(Collected data entries)
-- A's early-return loop is find? over the index list.
theorem pvLoopA_eq_find (P : List String) (file : List String) (m : Int) (l : List Int) :
    pvLoopA P file m l =
      (l.find? (fun i =>
        decide ((PySem.List.pyRange i (i + m) 1).map (fun j => pvNorm (PySem.List.pyGetD file j "")) = P))).map
        (fun i => (i + 1, i + m)) := by
  induction l with
  | nil => rfl
  | cons i rest ih =>
    simp only [pvLoopA, List.find?]
    by_cases h : (PySem.List.pyRange i (i + m) 1).map (fun j => pvNorm (PySem.List.pyGetD file j "")) = P
    · simp [h]
    · simp [h, ih]

-- find? only depends on the predicate on members.
theorem pvFind?_congr_mem {p q : Int → Bool} (l : List Int) (h : ∀ i ∈ l, p i = q i) :
    l.find? p = l.find? q := by
  induction l with
  | nil => rfl
  | cons i t ih =>
    simp only [List.find?, h i (List.mem_cons_self ..)]
    cases q i
    · exact ih (fun j hj => h j (List.mem_cons_of_mem _ hj))
    · rfl

-- In-range window of A equals the slice of the once-normalized file.
theorem pvWindow_eq (file : List String) (i : Int) (m : Nat)
    (h0 : 0 ≤ i) (h1 : i + m ≤ (file.length : Int)) :
    (PySem.List.pyRange i (i + m) 1).map (fun j => pvNorm (PySem.List.pyGetD file j "")) =
      PySem.List.slice (file.map pvNorm) (some i) (some (i + m)) := by
  rw [PySem.List.slice_toNat _ h0 (by omega), PySem.List.pyRange_one]
  have htn : (i + (m : Int) - i).toNat = m := by omega
  have htn2 : ((i + (m : Int)).toNat - i.toNat) = m := by omega
  rw [htn, htn2]
  apply List.ext_getElem
  · simp; omega
  · intro k hk hk'
    have hkm : k < m := by simpa using hk
    have hidx : i + (k : Int) = ((i.toNat + k : Nat) : Int) := by omega
    simp only [List.getElem_map, List.getElem_range, List.getElem_take, List.getElem_drop]
    rw [hidx, PySem.List.pyGetD_natCast]
    have : i.toNat + k < file.length := by omega
    simp [List.getD_eq_getElem?_getD, List.getElem?_eq_getElem this]
-- pv_equiv track=rewrite | github.com/sloppynacho/Py4GW | Sources/modular_bot/tools/script_helper.py | _enum_key_from_name
-- ===== SOURCE A (Python) =====
-- def _enum_key_from_name(name: str, default_prefix: str) -> str:
--     cleaned = []
--     previous_was_underscore = False
--     for ch in (name or "").upper():
--         if ch.isalnum():
--             cleaned.append(ch)
--             previous_was_underscore = False
--             continue
--         if not previous_was_underscore:
--             cleaned.append("_")
--             previous_was_underscore = True
--     key = "".join(cleaned).strip("_")
--     return key or default_prefix
-- ===== SOURCE B (Python) =====
-- from itertools import groupby
--
-- def _enum_key_from_name(name: str, default_prefix: str) -> str:
--     tokens = [''.join(g) for k, g in groupby((name or "").upper(), str.isalnum) if k]
--     return '_'.join(tokens) or default_prefix
-- ===== Notes on version B (the rewrite author's own statement) =====
-- stated objective: idiomatic
-- what changed: Replaces the char-by-char accumulator with a previous-was-underscore flag plus a final strip('_') by grouping the uppercased string into alphanumeric runs (itertools.groupby) and joining the runs with '_'.
import Mathlib
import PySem

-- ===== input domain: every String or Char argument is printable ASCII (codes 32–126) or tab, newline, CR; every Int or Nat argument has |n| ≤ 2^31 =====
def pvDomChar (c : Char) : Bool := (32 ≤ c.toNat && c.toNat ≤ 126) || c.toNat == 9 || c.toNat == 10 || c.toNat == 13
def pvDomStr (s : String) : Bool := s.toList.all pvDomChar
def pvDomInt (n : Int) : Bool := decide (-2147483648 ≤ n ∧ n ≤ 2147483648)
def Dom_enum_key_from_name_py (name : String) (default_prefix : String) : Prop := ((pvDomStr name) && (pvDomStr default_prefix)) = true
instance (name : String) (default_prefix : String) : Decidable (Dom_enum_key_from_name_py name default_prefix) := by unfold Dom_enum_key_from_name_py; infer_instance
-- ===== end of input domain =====

-- B replaces A's char-by-char accumulator with a previous-was-underscore flag (plus a final
-- strip('_')) by grouping the uppercased string into alphanumeric runs and joining them with '_'.

-- ===== PORT A =====
-- the loop: for ch in (name or "").upper(): …  (cleaned built front-to-back, flag = previous_was_underscore)
def pvBuildA : List Char → Bool → List Char
  | [], _ => []
  | c :: cs, p =>
    if PySem.Chars.isalnum c then c :: pvBuildA cs false
    else if p then pvBuildA cs p
    else '_' :: pvBuildA cs true

def enum_key_from_name_py (name : String) (default_prefix : String) : String :=
  let base := if name = "" then "" else name        -- (name or "")
  let cleaned := pvBuildA (PySem.Chars.upper base.toList) false
  let key := PySem.Chars.stripChars cleaned ['_']   -- "".join(cleaned).strip("_")
  if key = [] then default_prefix else String.mk key   -- key or default_prefix

-- ===== PORT B =====
-- itertools.groupby((name or "").upper(), str.isalnum), kept groups only: the alphanumeric runs
def pvToks : List Char → List (List Char)
  | [] => []
  | c :: cs =>
    if PySem.Chars.isalnum c then
      (c :: cs.takeWhile PySem.Chars.isalnum) :: pvToks (cs.dropWhile PySem.Chars.isalnum)
    else pvToks cs
termination_by cs => cs.length
decreasing_by
  · simpa using Nat.lt_succ_of_le (List.length_dropWhile_le _ _)
  · simp

def enum_key_from_name_py_alt (name : String) (default_prefix : String) : String :=
  let base := if name = "" then "" else name        -- (name or "")
  let key := PySem.Chars.join ['_'] (pvToks (PySem.Chars.upper base.toList))   -- '_'.join(tokens)
  if key = [] then default_prefix else String.mk key   -- … or default_prefix

-- ===== PRECONDITION & SPEC =====
def Spec_enum_key_from_name_py (name : String) (default_prefix : String) (out : String) : Prop := out = enum_key_from_name_py_alt name default_prefix
instance (name : String) (default_prefix : String) (out : String) : Decidable (Spec_enum_key_from_name_py name default_prefix out) := by unfold Spec_enum_key_from_name_py; infer_instance

-- ===== CLAIM (what is proved, stated in full; the proofs are below) =====
def Claim_equal_enum_key_from_name_py : Prop := ∀ (name : String) (default_prefix : String), Dom_enum_key_from_name_py name default_prefix → Spec_enum_key_from_name_py name default_prefix (enum_key_from_name_py name default_prefix)

-- ===== LEMMAS AND PROOFS =====

-- trailing-run flag: the last character exists and is not alphanumeric
def pvTrail (cs : List Char) : Bool :=
  match cs.getLast? with
  | some c => ! PySem.Chars.isalnum c
  | none => false

theorem pvTrail_cons_cons (c d : Char) (cs : List Char) :
    pvTrail (c :: d :: cs) = pvTrail (d :: cs) := by
  simp [pvTrail, List.getLast?_cons_cons]

theorem pvIc_cons2 (t u : List Char) (R : List (List Char)) :
    List.intercalate ['_'] (t :: u :: R) = t ++ '_' :: List.intercalate ['_'] (u :: R) := by
  simp [List.intercalate]

theorem pvIc_head (a : Char) (u : List Char) (R : List (List Char)) :
    List.intercalate ['_'] ((a :: u) :: R) = a :: List.intercalate ['_'] (u :: R) := by
  cases R with
  | nil => simp [List.intercalate]
  | cons v R => rw [pvIc_cons2, pvIc_cons2]; simp

theorem pvToks_nil_all (cs : List Char) (h : pvToks cs = []) :
    ∀ x ∈ cs, PySem.Chars.isalnum x = false := by
  induction cs with
  | nil => simp
  | cons c cs ih =>
    intro x hx
    by_cases hc : PySem.Chars.isalnum c
    · rw [pvToks, if_pos hc] at h; simp at h
    · rcases List.mem_cons.mp hx with hx | hx
      · simpa [hx] using hc
      · exact ih (by rwa [pvToks, if_neg hc] at h) x hx

theorem pvToks_props (cs : List Char) :
    ∀ t ∈ pvToks cs, t ≠ [] ∧ ∀ x ∈ t, PySem.Chars.isalnum x = true := by
  induction cs using pvToks.induct with
  | case1 => simp [pvToks]
  | case2 c cs hc ih =>
    intro t ht
    rw [pvToks, if_pos hc] at ht
    rcases List.mem_cons.mp ht with ht | ht
    · subst ht
      refine ⟨by simp, ?_⟩
      intro x hx
      rcases List.mem_cons.mp hx with hx | hx
      · simpa [hx] using hc
      · exact List.mem_takeWhile_imp hx
    · exact ih t ht
  | case3 c cs hc ih =>
    intro t ht
    rw [pvToks, if_neg hc] at ht
    exact ih t ht

-- the leading underscore A emits when the string starts with a non-alphanumeric character
def pvLead (cs : List Char) : List Char :=
  match cs with
  | [] => []
  | c :: _ => if PySem.Chars.isalnum c then [] else ['_']

theorem pvBuildA_false (cs : List Char) :
    pvBuildA cs false = pvLead cs ++ pvBuildA cs true := by
  cases cs with
  | nil => rfl
  | cons c cs =>
    by_cases hc : PySem.Chars.isalnum c <;> simp [pvLead, pvBuildA, hc]

theorem pvBuildA_true (cs : List Char) :
    pvBuildA cs true =
      List.intercalate ['_'] (pvToks cs) ++
        (if pvToks cs ≠ [] ∧ pvTrail cs = true then ['_'] else []) := by
  induction cs with
  | nil => simp [pvBuildA, pvToks, List.intercalate]
  | cons c cs ih =>
    by_cases hc : PySem.Chars.isalnum c
    · have h1 : pvBuildA (c :: cs) true = c :: pvBuildA cs false := by
        rw [pvBuildA, if_pos hc]
      rw [h1, pvBuildA_false]
      cases cs with
      | nil =>
        rw [pvToks, if_pos hc]
        simp [pvLead, pvToks, pvBuildA, pvTrail, hc, List.intercalate]
      | cons d cs' =>
        rw [ih, pvTrail_cons_cons]
        by_cases hd : PySem.Chars.isalnum d
        · have h2 : pvToks (c :: d :: cs') =
              (c :: d :: cs'.takeWhile PySem.Chars.isalnum) ::
                pvToks (cs'.dropWhile PySem.Chars.isalnum) := by
            rw [pvToks, if_pos hc]
            simp [List.takeWhile_cons, List.dropWhile_cons, hd]
          have h3 : pvToks (d :: cs') =
              (d :: cs'.takeWhile PySem.Chars.isalnum) ::
                pvToks (cs'.dropWhile PySem.Chars.isalnum) := by
            rw [pvToks, if_pos hd]
          rw [h2, h3]
          simp [pvLead, hd, pvIc_head]
        · have h2 : pvToks (c :: d :: cs') = [c] :: pvToks (d :: cs') := by
            rw [pvToks, if_pos hc]
            simp [List.takeWhile_cons, List.dropWhile_cons, hd]
          rw [h2]
          cases htk : pvToks (d :: cs') with
          | nil =>
            have hall := pvToks_nil_all _ htk
            have hlast : pvTrail (d :: cs') = true := by
              have hmem : (d :: cs').getLast (by simp) ∈ d :: cs' := List.getLast_mem _
              have hx : PySem.Chars.isalnum ((d :: cs').getLast (by simp)) = false :=
                hall _ hmem
              simp [pvTrail, List.getLast?_eq_getLast, hx]
            simp [pvLead, htk, hlast, hd, List.intercalate]
          | cons t R =>
            rw [pvIc_cons2]
            by_cases htl : pvTrail (d :: cs') = true <;> simp [pvLead, htk, htl, hd]
    · have h1 : pvBuildA (c :: cs) true = pvBuildA cs true := by
        rw [pvBuildA, if_neg hc]
        simp
      have h2 : pvToks (c :: cs) = pvToks cs := by rw [pvToks, if_neg hc]
      rw [h1, h2, ih]
      cases cs with
      | nil => simp [pvToks, pvTrail]
      | cons d cs' => rw [pvTrail_cons_cons]

-- '_' is not alphanumeric, so no character of a token is '_'
theorem pvAlnum_ne_und {c : Char} (h : PySem.Chars.isalnum c = true) : (c == '_') = false := by
  cases hcu : c == '_'
  · rfl
  · have : c = '_' := beq_iff_eq.mp hcu
    subst this
    exact absurd h (by decide)

theorem pvIntercalate_last {t : List Char} {ts : List (List Char)}
    (hp : ∀ u ∈ t :: ts, u ≠ [] ∧ ∀ x ∈ u, PySem.Chars.isalnum x = true) :
    ∃ c m, List.intercalate ['_'] (t :: ts) = m ++ [c] ∧ PySem.Chars.isalnum c = true := by
  induction ts generalizing t with
  | nil =>
    obtain ⟨hne, hall⟩ := hp t (by simp)
    rcases (List.eq_nil_or_concat t).resolve_left hne with ⟨m, c, hmc⟩
    exact ⟨c, m, by simp [List.intercalate, hmc], hall c (by simp [hmc])⟩
  | cons u us ih =>
    obtain ⟨c, m, hmc, hcal⟩ := ih (t := u) (fun v hv => hp v (by simp at hv ⊢; tauto))
    refine ⟨c, t ++ '_' :: m, ?_, hcal⟩
    rw [pvIc_cons2, hmc]
    simp

theorem pvContains_und (x : Char) : (['_'] : List Char).contains x = (x == '_') := by
  cases hx : x == '_'
  · have hne : x ≠ '_' := by simpa using hx
    simp [List.contains_cons, hne]
  · have heq : x = '_' := beq_iff_eq.mp hx
    simp [List.contains_cons, heq]

theorem pvStrip_und : PySem.Chars.stripChars ['_'] ['_'] = [] := by decide

-- stripping '_' from (lead ++ M ++ trail) with lead/trail ∈ {[], ['_']} and M delimited by
-- non-underscore characters gives back M
theorem pvStrip_core (lead trail M : List Char)
    (hl : lead = [] ∨ lead = ['_']) (ht : trail = [] ∨ trail = ['_'])
    (hhd : ∃ h tl, M = h :: tl ∧ (h == '_') = false)
    (hlast : ∃ c m, M = m ++ [c] ∧ (c == '_') = false) :
    PySem.Chars.stripChars (lead ++ (M ++ trail)) ['_'] = M := by
  obtain ⟨h, tl, hM1, hh⟩ := hhd
  obtain ⟨c, m, hM2, hc⟩ := hlast
  have step1 : (lead ++ (M ++ trail)).dropWhile (fun x => List.contains ['_'] x) = M ++ trail := by
    have hne : h ≠ '_' := by simpa using hh
    have hM : (M ++ trail).dropWhile (fun x => List.contains ['_'] x) = M ++ trail := by
      rw [hM1]
      simp [List.dropWhile_cons, hne]
    rcases hl with hl | hl <;> subst hl
    · simpa using hM
    · simpa [List.dropWhile_cons, pvContains_und] using hM
  have step2 : ((M ++ trail).reverse).dropWhile (fun x => List.contains ['_'] x) = M.reverse := by
    have hne : c ≠ '_' := by simpa using hc
    have hM : (M.reverse).dropWhile (fun x => List.contains ['_'] x) = M.reverse := by
      rw [hM2]
      simp [List.dropWhile_cons, hne]
    rcases ht with ht | ht <;> subst ht
    · simpa using hM
    · simpa [List.reverse_append, List.dropWhile_cons, pvContains_und] using hM
  simp only [PySem.Chars.stripChars]
  rw [step1, step2, List.reverse_reverse]

theorem pvStrip_main (cs : List Char) :
    PySem.Chars.stripChars (pvBuildA cs false) ['_'] = List.intercalate ['_'] (pvToks cs) := by
  rw [pvBuildA_false, pvBuildA_true]
  cases htk : pvToks cs with
  | nil =>
    cases cs with
    | nil => decide
    | cons c cs' =>
      have hc : PySem.Chars.isalnum c = false := pvToks_nil_all _ htk c (by simp)
      simp [pvLead, hc, List.intercalate, pvStrip_und]
  | cons t ts =>
    have hp := pvToks_props cs
    rw [htk] at hp
    obtain ⟨hne, hall⟩ := hp t (by simp)
    obtain ⟨hd, t', ht'⟩ := List.exists_cons_of_ne_nil hne
    obtain ⟨clast, m, hmc, hclast⟩ := pvIntercalate_last hp
    have hhd : ∃ h tl, List.intercalate ['_'] (t :: ts) = h :: tl ∧ (h == '_') = false := by
      subst ht'
      rw [pvIc_head]
      exact ⟨hd, _, rfl, pvAlnum_ne_und (hall hd (by simp))⟩
    rw [← List.append_assoc] at *
    have := pvStrip_core (pvLead cs)
      (if t :: ts ≠ [] ∧ pvTrail cs = true then ['_'] else [])
      (List.intercalate ['_'] (t :: ts))
      (by cases cs with
          | nil => exact Or.inl rfl
          | cons c cs' => by_cases hx : PySem.Chars.isalnum c <;> simp [pvLead, hx])
      (by by_cases hx : t :: ts ≠ [] ∧ pvTrail cs = true <;> simp [hx])
      hhd
      ⟨clast, m, hmc, pvAlnum_ne_und hclast⟩
    rw [← List.append_assoc] at this
    exact this

theorem pvKey_eq (name : String) :
    PySem.Chars.stripChars
        (pvBuildA (PySem.Chars.upper (if name = "" then "" else name).toList) false) ['_'] =
      PySem.Chars.join ['_']
        (pvToks (PySem.Chars.upper (if name = "" then "" else name).toList)) := by
  rw [PySem.Chars.join]
  exact pvStrip_main _

-- ===== VERDICT (by name: the statement is the Claim_ definition above) =====
theorem enum_key_from_name_py_spec : Claim_equal_enum_key_from_name_py := by
  intro name default_prefix _
  unfold Spec_enum_key_from_name_py enum_key_from_name_py enum_key_from_name_py_alt
  simp only
  rw [pvKey_eq]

REQUIRED WORK:
Set down precisely the lines above between the line holding "exact Or.inl rfl" and the line holding "exact pvStrip_main _", inclusive, and nothing beyond them.

TASK RESULT:
          | nil => exact Or.inl rfl
          | cons c cs' => by_cases hx : PySem.Chars.isalnum c <;> simp [pvLead, hx])
      (by by_cases hx : t :: ts ≠ [] ∧ pvTrail cs = true <;> simp [hx])
      hhd
      ⟨clast, m, hmc, pvAlnum_ne_und hclast⟩
    rw [← List.append_assoc] at this
    exact this

theorem pvKey_eq (name : String) :
    PySem.Chars.stripChars
        (pvBuildA (PySem.Chars.upper (if name = "" then "" else name).toList) false) ['_'] =
      PySem.Chars.join ['_']
        (pvToks (PySem.Chars.upper (if name = "" then "" else name).toList)) := by
  rw [PySem.Chars.join]
  exact pvStrip_main _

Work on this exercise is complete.